In this patch, at most 2 sibling groups can be put into a subnode. For
an x86-64 CPU, at most 4 CPUs will be in a subnode when HT is enabled
and 2 when it is not.
I understand that there's a trade-off between local access and global
traversing and you're trying to find a sweet spot between the two, but
this seems pretty arbitrary. What's the use case? What are the
numbers? Why are global traversals often enough to matter so much?

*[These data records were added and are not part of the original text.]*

-- pv_equiv track=rewrite | github.com/stephenfeagin/adventofcode | python/2018/05/day_05.py | part_1
-- ===== SOURCE A (Python) =====
-- from typing import List, Set
--
-- def part_1(polymer: str) -> int:
--     """
--     How many units remain after fully reacting the polymer you scanned?
--
--     This answer is shamelessly copied from a post by Reddit user eltrufas.
--     I had originally solved this using the method shown below in this
--     docstring, which worked fine but would crash when attempting to use it in
--     part 2 (MemoryError).
--
--     i: int = 0
--
--     # Go to len(polymer) - 1 to allow for using i+1
--     while i < (len(polymer) - 1):
--         # If the two letters match except for case, then drop those them
--         # You then have to decrement i by 1 to allow for the possibility that
--         # i-1 == i+2, which are now adjacent
--         if polymer[i].swapcase() == polymer[i + 1]:
--             polymer = polymer[:i] + polymer[i + 2 :]
--             i -= 1
--         else:
--             i += 1
--     return len(polymer)
--     """
--
--     # Initialize an empty list to hold the characters that will be in the
--     # final polymer
--     result: List[str] = []
--
--     # For each character, check if the result list is empty.
--     # If it's not empty and the last item in it is equal to the opposite case
--     # of the character, remove the last item from results and move on to the
--     # next character.
--     # Otherwise, append the character to the end of the results vector.
--     for char in polymer:
--         if result and char == result[-1].swapcase():
--             result.pop()
--
--         else:
--             result.append(char)
--
--     return len(result)
-- ===== SOURCE B (Python) =====
-- def part_1(polymer: str) -> int:
--     # Repeated-scan reducer: walk an index over the working list, deleting
--     # reactive adjacent pairs in place and stepping back after each deletion.
--     p = list(polymer)
--     i = 0
--     while i < len(p) - 1:
--         if p[i].swapcase() == p[i + 1]:
--             del p[i:i + 2]
--             i = max(i - 1, 0)
--         else:
--             i += 1
--     return len(p)
-- ===== Notes on version B (the rewrite author's own statement) =====
-- stated objective: alternative
-- what changed: Replaces A's one-pass stack (append/pop on a result list) with an in-place repeated-scan reducer that deletes reactive pairs from the working list and backtracks the index; equivalence rests on the loop prefix being exactly A's stack.
import Mathlib
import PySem

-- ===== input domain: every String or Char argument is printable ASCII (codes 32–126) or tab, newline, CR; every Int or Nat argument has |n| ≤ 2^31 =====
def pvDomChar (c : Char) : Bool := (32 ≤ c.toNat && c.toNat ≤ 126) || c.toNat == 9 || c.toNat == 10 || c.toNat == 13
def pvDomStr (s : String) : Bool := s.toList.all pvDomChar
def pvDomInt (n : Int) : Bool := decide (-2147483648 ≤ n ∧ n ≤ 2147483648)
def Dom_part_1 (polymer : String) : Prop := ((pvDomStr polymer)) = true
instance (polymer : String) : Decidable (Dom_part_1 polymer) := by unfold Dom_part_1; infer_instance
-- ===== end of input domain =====

-- B is an alternative algorithm (in-place repeated scan with backtracking index), not faster; A is the single-pass stack.

-- str.swapcase() for one character, exact on ASCII (the stated domain)
def pvSwapcase (c : Char) : Char :=
  if c.isUpper then c.toLower else if c.isLower then c.toUpper else c

-- ===== PORT A =====
-- body of A's for-loop: pop the last result char if it reacts, else append
def aStep (result : List Char) (char : Char) : List Char :=
  if result ≠ [] ∧ char = pvSwapcase result.getLast! then result.dropLast
  else result ++ [char]

def part_1 (polymer : String) : Int :=
  ((polymer.toList.foldl aStep []).length : Int)

-- ===== PORT B =====
-- the while-loop of Source B: i is clamped at 0 (i = max(i-1,0)), matching Nat subtraction
def bLoop (p : List Char) (i : Nat) : List Char :=
  if h : i + 1 < p.length then
    if pvSwapcase p[i]! = p[i + 1]! then
      bLoop (p.take i ++ p.drop (i + 2)) (i - 1)
    else
      bLoop p (i + 1)
  else p
termination_by 2 * p.length - i
decreasing_by
  · have hlen : (p.take i ++ p.drop (i + 2)).length = p.length - 2 := by
      simp only [List.length_append, List.length_take, List.length_drop]; omega
    omega
  · omega

def part_1_alt (polymer : String) : Int :=
  ((bLoop polymer.toList 0).length : Int)

-- ===== PRECONDITION & SPEC =====
def Spec_part_1 (polymer : String) (out : Int) : Prop := out = part_1_alt polymer
instance (polymer : String) (out : Int) : Decidable (Spec_part_1 polymer out) := by unfold Spec_part_1; infer_instance

-- ===== CLAIM (what is proved, stated in full; the proofs are below) =====
def Claim_equal_part_1 : Prop := ∀ (polymer : String), Dom_part_1 polymer → Spec_part_1 polymer (part_1 polymer)

-- ===== LEMMAS AND PROOFS =====

-- starting the fold with the first char pre-pushed is the same as starting empty
lemma foldl_aStep_head (l : List Char) :
    List.foldl aStep [] l = List.foldl aStep (l.take 1) (l.drop 1) := by
  cases l with
  | nil => rfl
  | cons c t => simp [aStep]

lemma getLast!_eq_getLast {α : Type} [Inhabited α] (l : List α) (h : l ≠ []) :
    l.getLast! = l.getLast h := by
  cases l with
  | nil => exact absurd rfl h
  | cons a as => rfl

lemma getLast!_take (p : List Char) (i : Nat) (h : i < p.length) :
    (p.take (i + 1)).getLast! = p[i] := by
  have hne : p.take (i + 1) ≠ [] := by
    rw [← List.length_pos_iff]
    simp only [List.length_take]
    omega
  rw [getLast!_eq_getLast _ hne, List.getLast_eq_getElem]
  have hl : (p.take (i + 1)).length = i + 1 := by
    simp only [List.length_take]; omega
  simp [hl, List.getElem_take]

-- invariant: the scanned prefix p[:i+1] is exactly A's stack, p[i+1:] the pending input
lemma bLoop_eq_foldl (p : List Char) (i : Nat) :
    bLoop p i = List.foldl aStep (p.take (i + 1)) (p.drop (i + 1)) := by
  fun_induction bLoop p i with
  | case1 p i h hc ih =>
    have hi : i < p.length := by omega
    have hgi : p[i]! = p[i] := by
      simp [List.getElem!_eq_getElem?_getD, List.getElem?_eq_getElem hi]
    have hgi1 : p[i + 1]! = p[i + 1] := by
      simp [List.getElem!_eq_getElem?_getD, List.getElem?_eq_getElem h]
    rw [hgi, hgi1] at hc
    rw [ih, List.drop_eq_getElem_cons h, List.foldl_cons]
    have hne : p.take (i + 1) ≠ [] := by
      rw [← List.length_pos_iff]
      simp only [List.length_take]
      omega
    have hstep : aStep (p.take (i + 1)) p[i + 1] = p.take i := by
      unfold aStep
      rw [if_pos ⟨hne, by rw [getLast!_take p i hi, hc]⟩]
      rw [List.dropLast_eq_take]
      have hl : (p.take (i + 1)).length = i + 1 := by
        simp only [List.length_take]; omega
      rw [hl, Nat.add_sub_cancel, List.take_take]
      simp
    rw [hstep]
    cases i with
    | zero =>
      simp only [List.take_zero, List.nil_append, Nat.zero_sub]
      exact (foldl_aStep_head _).symm
    | succ j =>
      have hlt : (p.take (j + 1)).length = j + 1 := by
        simp only [List.length_take]; omega
      rw [Nat.succ_sub_one]
      rw [List.take_append_of_le_length (by omega), List.take_take,
          List.drop_append_of_le_length (by omega), List.drop_take]
      simp
  | case2 p i h hc ih =>
    have hi : i < p.length := by omega
    have hgi : p[i]! = p[i] := by
      simp [List.getElem!_eq_getElem?_getD, List.getElem?_eq_getElem hi]
    have hgi1 : p[i + 1]! = p[i + 1] := by
      simp [List.getElem!_eq_getElem?_getD, List.getElem?_eq_getElem h]
    rw [hgi, hgi1] at hc
    rw [ih, List.drop_eq_getElem_cons h, List.foldl_cons]
    have hstep : aStep (p.take (i + 1)) p[i + 1] = p.take (i + 1 + 1) := by
      unfold aStep
      rw [if_neg (by
        rintro ⟨-, hq⟩
        exact hc ((getLast!_take p i hi ▸ hq).symm))]
      rw [List.take_add_one (i := i + 1), List.getElem?_eq_getElem h]
      rfl
    rw [hstep]
  | case3 p i h =>
    rw [List.take_of_length_le (by omega), List.drop_eq_nil_of_le (by omega)]
    rfl

-- ===== VERDICT (by name: the statement is the Claim_ definition above) =====
theorem part_1_spec : Claim_equal_part_1 := by
  intro polymer _
  unfold Spec_part_1 part_1 part_1_alt
  rw [bLoop_eq_foldl, ← foldl_aStep_head]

The last 2 RFC patches were created in response to Andi's comment to have coarser granularity than per-cpu. In this particular use case, I don't think global list traversals are frequent enough to really have any noticeable performance impact. So I don't have any benchmark number to support this change. However, it may not be true for other future use cases.

These 2 patches were created to gauge if using a per-subnode API for this use case is a good idea or not. I am perfectly happy to keep it as per-cpu and scrap the last 2 RFC patches. My main goal is to make this patchset more acceptable to be moved forward instead of staying in limbo.

Cheers,
Longman